§ **SOURCE INFORMATION**
-- pv_equiv track=rewrite | github.com/StopEarth/fb-labs-2019 | cp_4/derkach_fb-73_mykhalko_fb-73_cp4/cp4.py | createLRZforA
-- ===== SOURCE A (Python) =====
-- def createIndexListLRZ(indexlist):
--     indexlist_LRZ = []
--     for i in range(len(indexlist)-1):
--         indexlist_LRZ.append(0)
--     indexlist_LRZ.append(1)
--     return indexlist_LRZ
--
-- def createLRZforA(indexlist):
--     LRZ = createIndexListLRZ(indexlist)
--     forcheck = list(LRZ)
--     counter = 0
--     listforA = list(LRZ)
--     while 1:
--         forcheck_2 = list(LRZ)
--         counter += 1
--         forswap = indexlist[-1]*LRZ[-1]
--         for i in range(len(indexlist)-1):
--             forswap += indexlist[i]*LRZ[i]
--             LRZ[i] = forcheck_2[i+1]
--         LRZ[i] = forswap % 2
--         listforA.append(forswap % 2)
--         if LRZ == forcheck:
--             break
--     return listforA
-- ===== SOURCE B (Python) =====
-- def createLRZforA(indexlist):
--     # No register at all: the bit stream is generated into one growing list, each new
--     # bit read by window indexing (seq[k+t] over the odd-coefficient taps); the loop
--     # stops when the trailing m-window of the stream is all zero again, and the
--     # output is assembled at the end from slices of the stream.
--     m = len(indexlist) - 1
--     cbit = indexlist[-1] % 2
--     taps = [t for t in range(m) if indexlist[t] % 2 == 1]
--     zeros = [0] * m
--     seq = list(zeros)
--     k = 0
--     while True:
--         bit = cbit
--         for t in taps:
--             bit += seq[k + t]
--         seq.append(bit % 2)
--         k += 1
--         if seq[k:] == zeros:
--             break
--     return seq[:m] + [1] + seq[m:]
-- ===== Notes on version B (the rewrite author's own statement) =====
-- stated objective: alternative
-- what changed: B maintains no register at all: it generates the bit stream into one growing list, reading each new bit by window indexing seq[k+t] at the odd-coefficient tap offsets, detects the cycle by comparing the trailing m-window of the stream with zeros, and assembles the output at the end from slices -- versus A's per-iteration full register copy, multiply-accumulate over every coefficient and element-wise in-place shift of a mutated register.
-- outside the precondition, e.g. on createLRZforA([]): A raises IndexError, B raises IndexError; on createLRZforA([5]): A raises UnboundLocalError, B returns [1, 1]
import Mathlib
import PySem

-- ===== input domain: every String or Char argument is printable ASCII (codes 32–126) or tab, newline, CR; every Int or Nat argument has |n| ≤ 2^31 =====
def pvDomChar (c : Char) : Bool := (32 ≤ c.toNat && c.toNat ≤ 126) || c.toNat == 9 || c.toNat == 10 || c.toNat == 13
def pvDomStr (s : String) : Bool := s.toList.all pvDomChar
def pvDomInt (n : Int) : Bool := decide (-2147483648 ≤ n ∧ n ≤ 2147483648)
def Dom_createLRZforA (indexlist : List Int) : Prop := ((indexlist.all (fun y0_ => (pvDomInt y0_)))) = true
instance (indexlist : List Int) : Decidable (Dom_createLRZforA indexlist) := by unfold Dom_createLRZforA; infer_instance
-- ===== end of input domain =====

-- B maintains no register: it grows a single bit stream, computing each bit by window
-- indexing at the odd-coefficient tap offsets and assembling the output from slices at
-- the end (objective: alternative — no per-step register copies or in-place shifts).

-- ===== PORT A =====
def createIndexListLRZ (indexlist : List Int) : List Int :=
  ((PySem.List.pyRange 0 ((indexlist.length : Int) - 1) 1).foldl
    (fun acc _ => acc ++ [(0 : Int)]) []) ++ [(1 : Int)]

-- A's `while 1` loop, ported with fuel 2^(len-1): an upper bound on the number of
-- iterations whenever the Python loop terminates (the m = len-1 shifting register
-- cells range over at most 2^m states, and under Pre_ the loop stops no later than
-- the first revisit of the initial state).
def aloop (c forcheck : List Int) : Nat → List Int → List Int → List Int
  | 0, _, listforA => listforA
  | fuel+1, LRZ, listforA =>
    let forcheck2 := LRZ
    let forswap0 := PySem.List.pyGetD c (-1) 0 * PySem.List.pyGetD LRZ (-1) 0
    let p := (PySem.List.pyRange 0 ((c.length : Int) - 1) 1).foldl
      (fun (p : Int × List Int) i =>
        (p.1 + PySem.List.pyGetD c i 0 * PySem.List.pyGetD p.2 i 0,
         PySem.List.pySetD p.2 i (PySem.List.pyGetD forcheck2 (i + 1) 0)))
      (forswap0, LRZ)
    -- Python's final `LRZ[i] = forswap % 2` reuses the leftover loop variable i = len-2
    let bit := PySem.Int.mod p.1 2
    let LRZ' := PySem.List.pySetD p.2 ((c.length : Int) - 2) bit
    let listforA' := listforA ++ [bit]
    if LRZ' = forcheck then listforA' else aloop c forcheck fuel LRZ' listforA'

§ **HOW TO COMPLETE THIS TASK**
Nothing may be omitted or altered; reproduce all of the entries.

§ **FINISHED TASK**
-- pv_equiv track=rewrite | github.com/StopEarth/fb-labs-2019 | cp_4/derkach_fb-73_mykhalko_fb-73_cp4/cp4.py | createLRZforA
-- ===== SOURCE A (Python) =====
-- def createIndexListLRZ(indexlist):
--     indexlist_LRZ = []
--     for i in range(len(indexlist)-1):
--         indexlist_LRZ.append(0)
--     indexlist_LRZ.append(1)
--     return indexlist_LRZ
--
-- def createLRZforA(indexlist):
--     LRZ = createIndexListLRZ(indexlist)
--     forcheck = list(LRZ)
--     counter = 0
--     listforA = list(LRZ)
--     while 1:
--         forcheck_2 = list(LRZ)
--         counter += 1
--         forswap = indexlist[-1]*LRZ[-1]
--         for i in range(len(indexlist)-1):
--             forswap += indexlist[i]*LRZ[i]
--             LRZ[i] = forcheck_2[i+1]
--         LRZ[i] = forswap % 2
--         listforA.append(forswap % 2)
--         if LRZ == forcheck:
--             break
--     return listforA
-- ===== SOURCE B (Python) =====
-- def createLRZforA(indexlist):
--     # No register at all: the bit stream is generated into one growing list, each new
--     # bit read by window indexing (seq[k+t] over the odd-coefficient taps); the loop
--     # stops when the trailing m-window of the stream is all zero again, and the
--     # output is assembled at the end from slices of the stream.
--     m = len(indexlist) - 1
--     cbit = indexlist[-1] % 2
--     taps = [t for t in range(m) if indexlist[t] % 2 == 1]
--     zeros = [0] * m
--     seq = list(zeros)
--     k = 0
--     while True:
--         bit = cbit
--         for t in taps:
--             bit += seq[k + t]
--         seq.append(bit % 2)
--         k += 1
--         if seq[k:] == zeros:
--             break
--     return seq[:m] + [1] + seq[m:]
-- ===== Notes on version B (the rewrite author's own statement) =====
-- stated objective: alternative
-- what changed: B maintains no register at all: it generates the bit stream into one growing list, reading each new bit by window indexing seq[k+t] at the odd-coefficient tap offsets, detects the cycle by comparing the trailing m-window of the stream with zeros, and assembles the output at the end from slices -- versus A's per-iteration full register copy, multiply-accumulate over every coefficient and element-wise in-place shift of a mutated register.
-- outside the precondition, e.g. on createLRZforA([]): A raises IndexError, B raises IndexError; on createLRZforA([5]): A raises UnboundLocalError, B returns [1, 1]
import Mathlib
import PySem

-- ===== input domain: every String or Char argument is printable ASCII (codes 32–126) or tab, newline, CR; every Int or Nat argument has |n| ≤ 2^31 =====
def pvDomChar (c : Char) : Bool := (32 ≤ c.toNat && c.toNat ≤ 126) || c.toNat == 9 || c.toNat == 10 || c.toNat == 13
def pvDomStr (s : String) : Bool := s.toList.all pvDomChar
def pvDomInt (n : Int) : Bool := decide (-2147483648 ≤ n ∧ n ≤ 2147483648)
def Dom_createLRZforA (indexlist : List Int) : Prop := ((indexlist.all (fun y0_ => (pvDomInt y0_)))) = true
instance (indexlist : List Int) : Decidable (Dom_createLRZforA indexlist) := by unfold Dom_createLRZforA; infer_instance
-- ===== end of input domain =====

-- B maintains no register: it grows a single bit stream, computing each bit by window
-- indexing at the odd-coefficient tap offsets and assembling the output from slices at
-- the end (objective: alternative — no per-step register copies or in-place shifts).

-- ===== PORT A =====
def createIndexListLRZ (indexlist : List Int) : List Int :=
  ((PySem.List.pyRange 0 ((indexlist.length : Int) - 1) 1).foldl
    (fun acc _ => acc ++ [(0 : Int)]) []) ++ [(1 : Int)]

-- A's `while 1` loop, ported with fuel 2^(len-1): an upper bound on the number of
-- iterations whenever the Python loop terminates (the m = len-1 shifting register
-- cells range over at most 2^m states, and under Pre_ the loop stops no later than
-- the first revisit of the initial state).
def aloop (c forcheck : List Int) : Nat → List Int → List Int → List Int
  | 0, _, listforA => listforA
  | fuel+1, LRZ, listforA =>
    let forcheck2 := LRZ
    let forswap0 := PySem.List.pyGetD c (-1) 0 * PySem.List.pyGetD LRZ (-1) 0
    let p := (PySem.List.pyRange 0 ((c.length : Int) - 1) 1).foldl
      (fun (p : Int × List Int) i =>
        (p.1 + PySem.List.pyGetD c i 0 * PySem.List.pyGetD p.2 i 0,
         PySem.List.pySetD p.2 i (PySem.List.pyGetD forcheck2 (i + 1) 0)))
      (forswap0, LRZ)
    -- Python's final `LRZ[i] = forswap % 2` reuses the leftover loop variable i = len-2
    let bit := PySem.Int.mod p.1 2
    let LRZ' := PySem.List.pySetD p.2 ((c.length : Int) - 2) bit
    let listforA' := listforA ++ [bit]
    if LRZ' = forcheck then listforA' else aloop c forcheck fuel LRZ' listforA'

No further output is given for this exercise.